I’m seeing more and more documents in which federal agencies, consultants, and other participants in Section 106 review – even ostensible experts like State Historic Preservation Officers (SHPOs) – refer to finding something eligible for the National Register of Historic Places (NRHP) as a “designation.” Apparently they think that the eligibility determination process – and even the more flexible process of considering something eligible under 36 CFR §800.4(c)(2), involves somebody formally designating something as something. I’ve even seen “designation” used in the context of recognizing a place as a traditional cultural place (TCP).
This is nuts.
Why? Well, for one thing it’s not consistent with the regulations. But if that’s too bureaucratic or legalistic for you, there’s this: it confers some sort of god-like status on whoever’s supposed to do the “designating” – usually a federal agency, an SHPO, or the Keeper of the NRHP. They don’t just figure out that a place is eligible, they make it so.
Why is that a problem? Well, if you’re a tribe or a local group that values a place, you might just have reason to object to some fancy-pants government agency having such power over how your special place is regarded. But more practically, there’s this:
If an agency or SHPO or Keeper of the NRHP has the discretion to make a place eligible, they also have the discretion to make it not so. Apply enough political pressure to the SHPO or the agency official or the Keeper and that place that’s in the way of your project can simply stop being historic.
Why an SHPO would want to expose himself or herself to this kind of pressure is more than I can imagine, but that’s what they’re asking for when they teach people that an eligibility determination is a “designation” for which they’re responsible.
Look, a determination of eligibility is like a medical doctor’s diagnosis. When a doctor diagnoses you with gonorrhea, she’s not giving you gonorrhea, she’s saying that your symptoms meet the criteria that she’s learned indicate that you have the disease. In just the same way, when an agency official or SHPO or the Keeper “determines eligibility,” they don’t make the property eligible; they say that its characteristics – vis-à-vis the NRHP Criteria at 36 CFR §60.4 – persuade them that it is eligible.
And just as the doctor can’t cure you of the clap just by saying you don’t have it, neither can the SHPO or agency or Keeper make your place not eligible just by un-determining it. They have to be able to show that the place really doesn’t meet the Criteria after all. That’s an important protection both for historic places and for those who make determinations.

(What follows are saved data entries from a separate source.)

-- pv_equiv track=rewrite | github.com/priyanka-golia/barbarik | code/barbarik2.py | getCNF
-- ===== SOURCE A (Python) =====
-- def pushVar(variable, cnfClauses):
--     cnfLen = len(cnfClauses)
--     for i in range(cnfLen):
--         cnfClauses[i].append(variable)
--     return cnfClauses
--
-- def getCNF(variable, binStr, sign, origTotalVars):
--     cnfClauses = []
--     binLen = len(binStr)
--     if sign:
--         cnfClauses.append([binLen + 1 + origTotalVars])
--     else:
--         cnfClauses.append([-(binLen + 1 + origTotalVars)])
--     for i in range(binLen):
--         newVar = int(binLen - i + origTotalVars)
--         if sign == False:
--             newVar = -1 * (binLen - i + origTotalVars)
--         if binStr[binLen - i - 1] == "0":
--             cnfClauses.append([newVar])
--         else:
--             cnfClauses = pushVar(newVar, cnfClauses)
--     pushVar(variable, cnfClauses)
--     return cnfClauses
-- ===== SOURCE B (Python) =====
-- def getCNF(variable, binStr, sign, origTotalVars):
--     s = 1 if sign else -1
--     binLen = len(binStr)
--     tail = [variable]
--     zeros = []
--     for p, ch in enumerate(binStr):
--         v = s * (p + 1 + origTotalVars)
--         if ch == "0":
--             zeros.append([v] + tail)
--         else:
--             tail = [v] + tail
--     return [[s * (binLen + 1 + origTotalVars)] + tail] + zeros[::-1]
-- ===== Notes on version B (the rewrite author's own statement) =====
-- stated objective: alternative
-- what changed: Single forward pass that shares a growing tail (1-vars + final variable, built by prepending) and snapshots it for each 0-clause, instead of A's repeated append-to-every-clause broadcasts after each 1-bit and a final broadcast pass.
import Mathlib
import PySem

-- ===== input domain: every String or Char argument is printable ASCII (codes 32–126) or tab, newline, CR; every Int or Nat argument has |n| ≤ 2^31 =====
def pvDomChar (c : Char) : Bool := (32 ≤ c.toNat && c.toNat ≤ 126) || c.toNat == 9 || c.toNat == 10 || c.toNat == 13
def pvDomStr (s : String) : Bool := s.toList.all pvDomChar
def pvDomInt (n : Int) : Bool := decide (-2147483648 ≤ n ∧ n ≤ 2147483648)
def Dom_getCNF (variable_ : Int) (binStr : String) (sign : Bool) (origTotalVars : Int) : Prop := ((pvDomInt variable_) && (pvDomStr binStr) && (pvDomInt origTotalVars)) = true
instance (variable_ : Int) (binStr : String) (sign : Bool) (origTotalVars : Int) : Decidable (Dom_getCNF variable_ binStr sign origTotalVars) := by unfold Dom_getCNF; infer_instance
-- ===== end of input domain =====

-- B replaces A's repeated append-to-every-clause broadcasts by one forward pass sharing a prepend-built tail; equal return values, proved below.

-- ===== PORT A =====
def pushVar (variable_ : Int) (cnfClauses : List (List Int)) : List (List Int) :=
  cnfClauses.map (fun c => c ++ [variable_])

def getCNF (variable_ : Int) (binStr : String) (sign : Bool) (origTotalVars : Int) : List (List Int) :=
  let binLen : Int := PySem.Str.len binStr
  let cnf0 : List (List Int) :=
    if sign then [[binLen + 1 + origTotalVars]] else [[-(binLen + 1 + origTotalVars)]]
  let cnf := (PySem.List.pyRange 0 binLen 1).foldl
    (fun cnfClauses i =>
      let newVar : Int :=
        if sign = false then -1 * (binLen - i + origTotalVars) else binLen - i + origTotalVars
      if PySem.Str.pyGet? binStr (binLen - i - 1) = some '0' then cnfClauses ++ [[newVar]]
      else pushVar newVar cnfClauses) cnf0
  pushVar variable_ cnf

-- ===== PORT B =====
def getCNF_alt (variable_ : Int) (binStr : String) (sign : Bool) (origTotalVars : Int) : List (List Int) :=
  let s : Int := if sign then 1 else -1
  let binLen : Int := PySem.Str.len binStr
  let st := (PySem.List.enumerate binStr.toList 0).foldl
    (fun (st : List Int × List (List Int)) pc =>
      let v : Int := s * (pc.1 + 1 + origTotalVars)
      if pc.2 = '0' then (st.1, st.2 ++ [v :: st.1])
      else (v :: st.1, st.2)) ([variable_], [])
  (s * (binLen + 1 + origTotalVars) :: st.1) :: st.2.reverse

-- ===== PRECONDITION & SPEC =====
def Spec_getCNF (variable_ : Int) (binStr : String) (sign : Bool) (origTotalVars : Int) (out : List (List Int)) : Prop := out = getCNF_alt variable_ binStr sign origTotalVars
instance (variable_ : Int) (binStr : String) (sign : Bool) (origTotalVars : Int) (out : List (List Int)) : Decidable (Spec_getCNF variable_ binStr sign origTotalVars out) := by unfold Spec_getCNF; infer_instance

-- ===== CLAIM (what is proved, stated in full; the proofs are below) =====
def Claim_equal_getCNF : Prop := ∀ (variable_ : Int) (binStr : String) (sign : Bool) (origTotalVars : Int), Dom_getCNF variable_ binStr sign origTotalVars → Spec_getCNF variable_ binStr sign origTotalVars (getCNF variable_ binStr sign origTotalVars)

-- ===== LEMMAS AND PROOFS =====

-- Spec functions over the REVERSED character list (head = last character of binStr);
-- the value attached to the head of a reversed suffix `c :: r` is sg*((r.length+1)+otv).
def onesSpec (sg otv : Int) : List Char → List Int
  | [] => []
  | c :: r => if c = '0' then onesSpec sg otv r
              else sg * ((r.length : Int) + 1 + otv) :: onesSpec sg otv r

def zclSpec (sg otv : Int) : List Char → List (List Int)
  | [] => []
  | c :: r => if c = '0' then (sg * ((r.length : Int) + 1 + otv) :: onesSpec sg otv r) :: zclSpec sg otv r
              else zclSpec sg otv r

-- A's loop, rephrased as structural recursion on the reversed character list.
def goA (sg otv : Int) : List Char → List (List Int) → List (List Int)
  | [], acc => acc
  | c :: r, acc =>
      goA sg otv r (if c = '0' then acc ++ [[sg * ((r.length : Int) + 1 + otv)]]
                    else acc.map (· ++ [sg * ((r.length : Int) + 1 + otv)]))

theorem goA_eq (sg otv : Int) : ∀ (rs : List Char) (acc : List (List Int)),
    goA sg otv rs acc = acc.map (· ++ onesSpec sg otv rs) ++ zclSpec sg otv rs := by
  intro rs
  induction rs with
  | nil => intro acc; simp [goA, onesSpec, zclSpec]
  | cons c r ih =>
    intro acc
    by_cases hc : c = '0' <;>
      simp [goA, onesSpec, zclSpec, hc, ih, List.map_map, Function.comp, List.append_assoc]

-- A's pyRange loop computes goA on the unprocessed reversed suffix of the characters.
theorem A_loop (sign : Bool) (otv : Int) (binStr : String) :
    ∀ (rs us : List Char) (acc : List (List Int)), us ++ rs = binStr.toList.reverse →
    (PySem.List.pyRange (us.length : Int) (PySem.Str.len binStr) 1).foldl
      (fun cnfClauses i =>
        let newVar : Int :=
          if sign = false then -1 * (PySem.Str.len binStr - i + otv)
          else PySem.Str.len binStr - i + otv
        if PySem.Str.pyGet? binStr (PySem.Str.len binStr - i - 1) = some '0' then cnfClauses ++ [[newVar]]
        else pushVar newVar cnfClauses) acc
    = goA (if sign then 1 else -1) otv rs acc := by
  have hlen : PySem.Str.len binStr = (binStr.toList.length : Int) := by
    simp [PySem.Str.len_eq]
  intro rs
  induction rs with
  | nil =>
    intro us acc h
    have hsl : binStr.toList.length = binStr.length := String.length_toList
    have hlu : us.length = binStr.toList.length := by
      have := congrArg List.length h; simp at this; omega
    rw [hlen, hlu, PySem.List.pyRange_one_eq_nil (by omega)]
    simp [goA]
  | cons c r ih =>
    intro us acc h
    have hsl : binStr.toList.length = binStr.length := String.length_toList
    have hlu : us.length + (r.length + 1) = binStr.toList.length := by
      have := congrArg List.length h; simp at this; omega
    rw [PySem.List.pyRange_one_cons (by rw [hlen]; omega)]
    simp only [List.foldl_cons]
    have hget : PySem.Str.pyGet? binStr (PySem.Str.len binStr - (us.length : Int) - 1) = some c := by
      have h1 : PySem.Str.len binStr - (us.length : Int) - 1 = ((r.length : Nat) : Int) := by
        rw [hlen]; omega
      rw [h1, PySem.Str.pyGet?_natCast]
      have h2 : binStr.toList[r.length]? = binStr.toList.reverse[binStr.toList.length - 1 - r.length]? := by
        rw [List.getElem?_reverse (by omega)]
        congr 1; omega
      rw [h2, ← h]
      have h3 : binStr.toList.length - 1 - r.length = us.length := by omega
      rw [h3]
      simp
    have hvar : (if sign = false then -1 * (PySem.Str.len binStr - (us.length : Int) + otv)
                 else PySem.Str.len binStr - (us.length : Int) + otv)
               = (if sign then (1 : Int) else -1) * ((r.length : Int) + 1 + otv) := by
      have hc : PySem.Str.len binStr - (us.length : Int) = (r.length : Int) + 1 := by
        rw [hlen]; omega
      rw [hc]
      by_cases hs : sign <;> simp [hs]
    have hstep := ih (us ++ [c])
        (if c = '0' then acc ++ [[(if sign then (1:Int) else -1) * ((r.length : Int) + 1 + otv)]]
         else acc.map (· ++ [(if sign then (1:Int) else -1) * ((r.length : Int) + 1 + otv)]))
        (by simpa using h)
    simp only [List.length_append, List.length_cons, List.length_nil] at hstep
    have hcast : ((us.length + 1 : Nat) : Int) = (us.length : Int) + 1 := by push_cast; ring
    rw [hcast] at hstep
    simp only [hget, goA]
    by_cases hc : c = '0'
    · rw [← hstep]
      congr 1
      simp only [hvar, hc, if_pos]
    · rw [← hstep]
      congr 1
      simp only [hvar]
      simp [hc, pushVar]

-- B's fold invariant: after the processed prefix u, the state is the spec of u.reverse.
theorem B_loop (sg otv variable_ : Int) :
    ∀ (ds u : List Char),
    (PySem.List.enumerate ds (u.length : Int)).foldl
      (fun (st : List Int × List (List Int)) pc =>
        let v : Int := sg * (pc.1 + 1 + otv)
        if pc.2 = '0' then (st.1, st.2 ++ [v :: st.1])
        else (v :: st.1, st.2))
      (onesSpec sg otv u.reverse ++ [variable_],
       ((zclSpec sg otv u.reverse).map (· ++ [variable_])).reverse)
    = (onesSpec sg otv (u ++ ds).reverse ++ [variable_],
       ((zclSpec sg otv (u ++ ds).reverse).map (· ++ [variable_])).reverse) := by
  intro ds
  induction ds with
  | nil => intro u; simp [PySem.List.enumerate_nil]
  | cons c r ih =>
    intro u
    rw [PySem.List.enumerate_cons, List.foldl_cons]
    have hkey := ih (u ++ [c])
    simp only [List.length_append, List.length_cons, List.length_nil] at hkey
    have hcast : ((u.length + 1 : Nat) : Int) = (u.length : Int) + 1 := by push_cast; ring
    rw [hcast] at hkey
    have hassoc : (u ++ [c]) ++ r = u ++ (c :: r) := by simp
    rw [hassoc] at hkey
    by_cases hc : c = '0'
    · rw [← hkey]
      congr 1; simp [onesSpec, zclSpec, hc]
    · rw [← hkey]
      congr 1; simp [onesSpec, zclSpec, hc]

-- ===== VERDICT (by name: the statement is the Claim_ definition above) =====
theorem getCNF_spec : Claim_equal_getCNF := by
  intro variable_ binStr sign origTotalVars _
  unfold Spec_getCNF getCNF getCNF_alt
  simp only []
  have hA := A_loop sign origTotalVars binStr binStr.toList.reverse []
      (if sign then [[PySem.Str.len binStr + 1 + origTotalVars]]
       else [[-(PySem.Str.len binStr + 1 + origTotalVars)]]) (by simp)
  simp only [List.length_nil, Nat.cast_zero] at hA
  rw [hA, goA_eq]
  have hB := B_loop (if sign then (1:Int) else -1) origTotalVars variable_ binStr.toList []
  simp only [List.length_nil, Nat.cast_zero, List.reverse_nil, onesSpec, zclSpec,
    List.map_nil, List.nil_append] at hB
  rw [hB]
  have hbase : (if sign then [[PySem.Str.len binStr + 1 + origTotalVars]]
       else [[-(PySem.Str.len binStr + 1 + origTotalVars)]])
      = [[(if sign then (1:Int) else -1) * (PySem.Str.len binStr + 1 + origTotalVars)]] := by
    by_cases hs : sign <;> simp [hs]
  rw [hbase]
  simp [pushVar]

On the other hand, the eligibility determination process is realistically flexible; it’s for use in the real world where things do change. So while a real “designation” – such as that involved in actually listing something in the NRHP – is pretty much forever, what we diagnose as eligible today may be diagnosed as not eligible in ten years, or vice versa. There are very good reasons for this flexibility; as the Section 106 regulations put it at 36 CFR §800.4(c)(1):
The passage of time, changing perceptions of significance, or incomplete prior evaluations may require the agency official to reevaluate properties previously determined eligible or ineligible.
Again, it’s like a diagnosis. Last year you were in good health; this year you’re not. Last year you were sick; this year you’ve gotten well. Last year we didn’t know how to recognize bilateral whatsamalady, now we can and boy, you’ve really got it. In the same way, last year it hadn’t occurred to anyone that traditional cultural marigolds might be eligible for the NRHP, but now we’re convinced that they meet Criterion C. That’s life; change happens.
So for heaven’s sake – or for the sake of historic properties, or that of your own job security – please stop mixing eligibility determinations up with “designation.” Something’s designated when it’s placed on the NRHP or some equivalent formal list; when it’s determined eligible it’s simply found to meet one or more of the NRHP criteria.
 “If the agency official determines any of the National Register criteria are met and the SHPO/THPO agrees, the property shall be considered eligible for the National Register for section 106 purposes.”